Purpose and Usage
This script, available in my SVN code repository, serves to catalog all raster & vector datasources/layers found in a directory tree.
Using a simple command line request, the script recursively scans all the files and folders for supported spatial data or image formats. The real power behind the script is the GDAL/OGR spatial data access library that supports dozens of vector and raster formats.
Usage: python gdalogr_catalogue.py <search path>
The (default) results of a search are encoded into hierarchical XML and feed to stdout.

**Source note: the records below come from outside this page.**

-- invariant of Source B's _bisect_left loop on a sorted list
lemma pvBisectLeft_inv (a : List Int) (x : Int) (hs : a.Pairwise (· ≤ ·)) :
    ∀ n lo hi, hi - lo ≤ n → lo ≤ hi → hi ≤ a.length →
    (∀ j (h : j < a.length), j < lo → a[j] < x) →
    (∀ j (h : j < a.length), hi ≤ j → x ≤ a[j]) →
    pvBisectLeftGo a x n lo hi ≤ a.length ∧
    (∀ j (h : j < a.length), j < pvBisectLeftGo a x n lo hi → a[j] < x) ∧
    (∀ j (h : j < a.length), pvBisectLeftGo a x n lo hi ≤ j → x ≤ a[j]) := by
  intro n
  induction n with
  | zero =>
    intro lo hi hn hlh hhl h1 h2
    rw [pvBisectLeftGo]
    exact ⟨by omega, fun j h hj => h1 j h hj, fun j h hj => h2 j h (by omega)⟩
  | succ n ih =>
    intro lo hi hn hlh hhl h1 h2
    by_cases h : lo < hi
    · rw [pvBisectLeftGo, if_pos h]
      have hmid1 : lo ≤ (lo + hi) / 2 := by omega
      have hmid2 : (lo + hi) / 2 < hi := by omega
      have hmidl : (lo + hi) / 2 < a.length := by omega
      have hgd : a.getD ((lo + hi) / 2) 0 = a[(lo + hi) / 2] := List.getD_eq_getElem a 0 hmidl
      by_cases hc : a.getD ((lo + hi) / 2) 0 < x
      · rw [if_pos hc]
        apply ih ((lo + hi) / 2 + 1) hi (by omega) (by omega) hhl
        · intro j hj hjm
          rcases Nat.lt_or_ge j ((lo + hi) / 2) with hlt | hge
          · calc a[j] ≤ a[(lo + hi) / 2] := List.pairwise_iff_getElem.mp hs j _ hj hmidl hlt
              _ < x := hgd ▸ hc
          · have : j = (lo + hi) / 2 := by omega
            subst this; exact hgd ▸ hc
        · exact h2
      · rw [if_neg hc]
        apply ih lo ((lo + hi) / 2) (by omega) (by omega) (by omega) h1
        intro j hj hjm
        have hx : x ≤ a[(lo + hi) / 2] := by rw [← hgd]; omega
        rcases Nat.lt_or_ge ((lo + hi) / 2) j with hlt | hge
        · exact hx.trans (List.pairwise_iff_getElem.mp hs _ j hmidl hj hlt)
        · have : j = (lo + hi) / 2 := by omega
          subst this; exact hx
    · rw [pvBisectLeftGo, if_neg h]
      exact ⟨by omega, fun j hj hjm => h1 j hj hjm, fun j hj hjm => h2 j hj (by omega)⟩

For more information on the purpose and background of this project, please see the discussion at my blog:
- The main script is called gdalogr_catalogue.py
- GDAL/OGR libraries (Python bindings): http://pypi.python.org/pypi/GDAL
- Python > 2.3 for itertools.tee function
- xmlgen.py in the same folder as the main script, or installed (manually), also provided in this repo
Here are snippits of the possible output of the script. Two options are currently available, XML & SQL -- more to come (delimited text) and some are half-baked (SQL).
Until I get an XML schema doc put together, you have to refer this sample XML or a portion of it as displayed here:
<?xml version="1.0" encoding="utf-8"?> <DataCatalogue>
- <SearchPath>../</SearchPath> <LaunchPath>/code/nme/cat</LaunchPath> <UserHome>/Users/mine</UserHome> <IgnoredStrings>['.svn', '.shx', '.dbf']</IgnoredStrings> <DirCount>44</DirCount> <FileCount>119</FileCount> <Timestamp>Tue Feb 5 20:52:34 2008</Timestamp>
<datasourceId>1</datasourceId> <name>../data_example/shp</name> <layercount>5</layercount> <format>ESRI Shapefile</format> <VectorLayer><featurecount>1</featurecount> <name>buf_hull</name> <extent>(-5.2264717603724069, 143.19359180565968, 42.418215273515429, 287.96378357150178)</extent> <layerId>1</layerId>
<name>../data_example/img/bg.jpg</name> <RasterBand><bandId>1</bandId> <max>255.0</max> <overviews>0</overviews> <min>88.0</min>
</RasterBand> <rasterX>1280</rasterX> <rasterY>10</rasterY> <driver>JPEG JFIF</driver> <project></project> <boundcount>3</boundcount> <rasterId>1</rasterId> <geotrans>(0.0, 1.0, 0.0, 0.0, 0.0, 1.0)</geotrans>
It is also possible to have the script produce SQL INSERT statements by adding the word SQL as an argument after the search path, but you will then need to filter the results, e.g. grep INSERT, to get them. This is obviously a hack but is already usable if you need it.
The earlier versions of my vector cataloguing script (ogr_catalog.py) and Matt Perry's raster version (gdal_catalog.py) produced pipe delimited files suitable for importing into a database. This meant having at least four different files to describe what is encoded in the short XML snippit above. I hope to have delimited output support added as an option in future versions.
One other goal is to enable the output of an overview map of the contents. Some tests are being done using MapServer MapScript, but not really included here yet.
Some xsl and css examples are provided here to help you visualise the XML output easily in a web page.